» **Problem to work on**
Below are the records; give again exactly the line with "rest = bits[k:]", the line with "-- ===== end of", and each line that lies between them, and nothing besides.

[[ Excerpted data open ]]

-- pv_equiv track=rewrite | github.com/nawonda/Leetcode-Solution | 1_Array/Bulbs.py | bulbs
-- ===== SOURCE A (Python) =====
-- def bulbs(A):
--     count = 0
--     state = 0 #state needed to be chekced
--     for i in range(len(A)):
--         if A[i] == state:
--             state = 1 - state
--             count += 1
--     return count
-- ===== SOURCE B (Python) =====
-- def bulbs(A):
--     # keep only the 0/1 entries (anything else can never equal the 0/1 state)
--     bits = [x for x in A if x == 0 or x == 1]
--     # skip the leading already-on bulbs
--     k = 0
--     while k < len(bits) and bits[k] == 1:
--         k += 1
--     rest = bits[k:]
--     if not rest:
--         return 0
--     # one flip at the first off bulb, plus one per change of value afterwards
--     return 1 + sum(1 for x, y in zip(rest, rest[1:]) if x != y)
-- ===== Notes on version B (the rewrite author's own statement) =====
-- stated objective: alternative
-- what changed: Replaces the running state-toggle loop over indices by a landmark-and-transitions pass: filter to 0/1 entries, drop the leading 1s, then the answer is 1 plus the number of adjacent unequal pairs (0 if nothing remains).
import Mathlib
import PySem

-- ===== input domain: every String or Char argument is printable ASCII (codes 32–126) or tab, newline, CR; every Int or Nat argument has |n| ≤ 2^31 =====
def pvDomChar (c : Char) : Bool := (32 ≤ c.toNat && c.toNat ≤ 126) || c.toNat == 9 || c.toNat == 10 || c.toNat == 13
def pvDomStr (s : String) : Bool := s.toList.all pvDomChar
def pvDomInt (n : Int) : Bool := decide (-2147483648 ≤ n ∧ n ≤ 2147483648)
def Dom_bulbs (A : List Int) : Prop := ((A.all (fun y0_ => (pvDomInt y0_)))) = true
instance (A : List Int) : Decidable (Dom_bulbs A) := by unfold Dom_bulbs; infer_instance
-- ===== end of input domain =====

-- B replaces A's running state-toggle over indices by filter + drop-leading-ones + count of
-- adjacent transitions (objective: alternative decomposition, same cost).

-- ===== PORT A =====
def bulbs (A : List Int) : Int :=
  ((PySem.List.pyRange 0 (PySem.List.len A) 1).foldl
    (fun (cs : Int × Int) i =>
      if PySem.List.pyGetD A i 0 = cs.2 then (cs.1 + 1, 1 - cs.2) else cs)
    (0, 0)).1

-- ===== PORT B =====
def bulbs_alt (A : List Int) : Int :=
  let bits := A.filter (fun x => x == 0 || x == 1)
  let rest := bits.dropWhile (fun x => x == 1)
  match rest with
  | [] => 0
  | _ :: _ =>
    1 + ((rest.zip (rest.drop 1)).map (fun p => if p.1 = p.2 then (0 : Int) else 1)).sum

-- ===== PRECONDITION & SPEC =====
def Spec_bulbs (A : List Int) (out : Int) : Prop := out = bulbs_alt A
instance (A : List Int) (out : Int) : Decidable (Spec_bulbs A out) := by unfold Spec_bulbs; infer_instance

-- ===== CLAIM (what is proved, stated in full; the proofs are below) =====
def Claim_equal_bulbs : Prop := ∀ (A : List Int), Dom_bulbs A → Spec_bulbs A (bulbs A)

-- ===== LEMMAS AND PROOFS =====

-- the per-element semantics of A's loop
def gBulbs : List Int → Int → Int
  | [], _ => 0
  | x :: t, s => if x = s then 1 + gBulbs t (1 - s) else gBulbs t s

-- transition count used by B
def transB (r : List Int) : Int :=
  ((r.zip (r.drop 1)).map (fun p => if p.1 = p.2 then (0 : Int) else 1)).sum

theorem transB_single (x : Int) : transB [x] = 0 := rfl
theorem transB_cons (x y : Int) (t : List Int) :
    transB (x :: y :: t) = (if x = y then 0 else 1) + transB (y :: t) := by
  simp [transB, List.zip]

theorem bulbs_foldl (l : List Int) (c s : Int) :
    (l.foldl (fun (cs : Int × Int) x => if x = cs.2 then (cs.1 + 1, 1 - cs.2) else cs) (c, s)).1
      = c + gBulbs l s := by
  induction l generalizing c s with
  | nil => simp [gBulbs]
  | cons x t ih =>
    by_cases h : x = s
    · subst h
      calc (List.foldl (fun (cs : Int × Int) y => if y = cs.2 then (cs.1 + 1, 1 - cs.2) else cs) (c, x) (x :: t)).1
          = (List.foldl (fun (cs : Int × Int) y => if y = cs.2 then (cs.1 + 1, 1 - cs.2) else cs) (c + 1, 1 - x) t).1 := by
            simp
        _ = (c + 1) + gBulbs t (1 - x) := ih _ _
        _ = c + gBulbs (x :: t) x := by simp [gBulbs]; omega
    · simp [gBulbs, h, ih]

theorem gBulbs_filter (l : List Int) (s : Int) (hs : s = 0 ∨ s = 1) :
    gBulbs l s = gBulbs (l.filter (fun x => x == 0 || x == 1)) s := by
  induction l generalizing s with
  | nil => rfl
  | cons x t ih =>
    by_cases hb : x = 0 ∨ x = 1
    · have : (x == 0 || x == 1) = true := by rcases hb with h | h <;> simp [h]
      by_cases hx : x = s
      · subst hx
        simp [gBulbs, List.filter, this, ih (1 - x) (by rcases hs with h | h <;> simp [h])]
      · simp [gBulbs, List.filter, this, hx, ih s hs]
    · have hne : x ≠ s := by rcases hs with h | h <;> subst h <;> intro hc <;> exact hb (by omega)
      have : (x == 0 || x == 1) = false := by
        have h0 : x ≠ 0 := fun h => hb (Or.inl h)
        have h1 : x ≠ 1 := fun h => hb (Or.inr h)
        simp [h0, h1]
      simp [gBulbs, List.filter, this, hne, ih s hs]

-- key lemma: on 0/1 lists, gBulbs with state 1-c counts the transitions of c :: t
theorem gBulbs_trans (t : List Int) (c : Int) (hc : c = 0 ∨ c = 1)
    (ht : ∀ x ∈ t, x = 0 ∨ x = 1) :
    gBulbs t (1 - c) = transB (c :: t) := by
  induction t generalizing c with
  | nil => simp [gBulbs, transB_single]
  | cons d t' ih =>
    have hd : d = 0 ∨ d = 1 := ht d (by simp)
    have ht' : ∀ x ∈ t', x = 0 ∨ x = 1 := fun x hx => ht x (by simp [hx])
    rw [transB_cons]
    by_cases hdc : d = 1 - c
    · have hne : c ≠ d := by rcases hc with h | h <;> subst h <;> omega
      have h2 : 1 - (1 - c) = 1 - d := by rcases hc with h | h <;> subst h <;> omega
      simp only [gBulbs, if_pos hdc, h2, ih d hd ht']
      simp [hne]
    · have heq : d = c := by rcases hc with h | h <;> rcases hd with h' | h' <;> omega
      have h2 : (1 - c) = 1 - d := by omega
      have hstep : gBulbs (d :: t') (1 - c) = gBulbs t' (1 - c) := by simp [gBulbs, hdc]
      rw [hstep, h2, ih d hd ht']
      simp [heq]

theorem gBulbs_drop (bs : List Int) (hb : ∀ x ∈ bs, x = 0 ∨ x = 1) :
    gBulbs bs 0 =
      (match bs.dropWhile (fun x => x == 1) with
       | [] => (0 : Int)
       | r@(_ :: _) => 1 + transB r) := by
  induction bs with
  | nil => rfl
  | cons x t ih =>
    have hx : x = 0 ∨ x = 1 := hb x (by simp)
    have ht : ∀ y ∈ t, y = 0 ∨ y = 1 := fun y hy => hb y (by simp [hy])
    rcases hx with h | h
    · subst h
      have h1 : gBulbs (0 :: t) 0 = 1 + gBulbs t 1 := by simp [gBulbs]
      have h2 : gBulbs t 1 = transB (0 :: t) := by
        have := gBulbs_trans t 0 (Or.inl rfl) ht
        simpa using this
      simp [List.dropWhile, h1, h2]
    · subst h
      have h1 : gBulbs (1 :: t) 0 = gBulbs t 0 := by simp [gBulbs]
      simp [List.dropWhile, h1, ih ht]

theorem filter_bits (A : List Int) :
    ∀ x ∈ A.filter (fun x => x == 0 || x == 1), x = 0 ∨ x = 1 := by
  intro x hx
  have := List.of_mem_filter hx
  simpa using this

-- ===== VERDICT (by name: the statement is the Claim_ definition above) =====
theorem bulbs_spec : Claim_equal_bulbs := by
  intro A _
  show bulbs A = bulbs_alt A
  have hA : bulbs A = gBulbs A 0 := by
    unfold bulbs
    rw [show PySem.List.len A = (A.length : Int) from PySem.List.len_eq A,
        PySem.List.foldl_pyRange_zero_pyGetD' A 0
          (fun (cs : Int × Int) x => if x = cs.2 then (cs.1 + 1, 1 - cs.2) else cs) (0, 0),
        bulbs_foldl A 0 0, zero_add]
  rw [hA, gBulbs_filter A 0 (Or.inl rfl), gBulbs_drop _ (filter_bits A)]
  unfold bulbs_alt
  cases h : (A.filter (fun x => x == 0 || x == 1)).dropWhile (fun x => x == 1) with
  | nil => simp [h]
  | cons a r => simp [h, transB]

[[ Excerpted data closed ]]

» **Response to this task**
--     rest = bits[k:]
--     if not rest:
--         return 0
--     # one flip at the first off bulb, plus one per change of value afterwards
--     return 1 + sum(1 for x, y in zip(rest, rest[1:]) if x != y)
-- ===== Notes on version B (the rewrite author's own statement) =====
-- stated objective: alternative
-- what changed: Replaces the running state-toggle loop over indices by a landmark-and-transitions pass: filter to 0/1 entries, drop the leading 1s, then the answer is 1 plus the number of adjacent unequal pairs (0 if nothing remains).
import Mathlib
import PySem

-- ===== input domain: every String or Char argument is printable ASCII (codes 32–126) or tab, newline, CR; every Int or Nat argument has |n| ≤ 2^31 =====
def pvDomChar (c : Char) : Bool := (32 ≤ c.toNat && c.toNat ≤ 126) || c.toNat == 9 || c.toNat == 10 || c.toNat == 13
def pvDomStr (s : String) : Bool := s.toList.all pvDomChar
def pvDomInt (n : Int) : Bool := decide (-2147483648 ≤ n ∧ n ≤ 2147483648)
def Dom_bulbs (A : List Int) : Prop := ((A.all (fun y0_ => (pvDomInt y0_)))) = true
instance (A : List Int) : Decidable (Dom_bulbs A) := by unfold Dom_bulbs; infer_instance
-- ===== end of input domain =====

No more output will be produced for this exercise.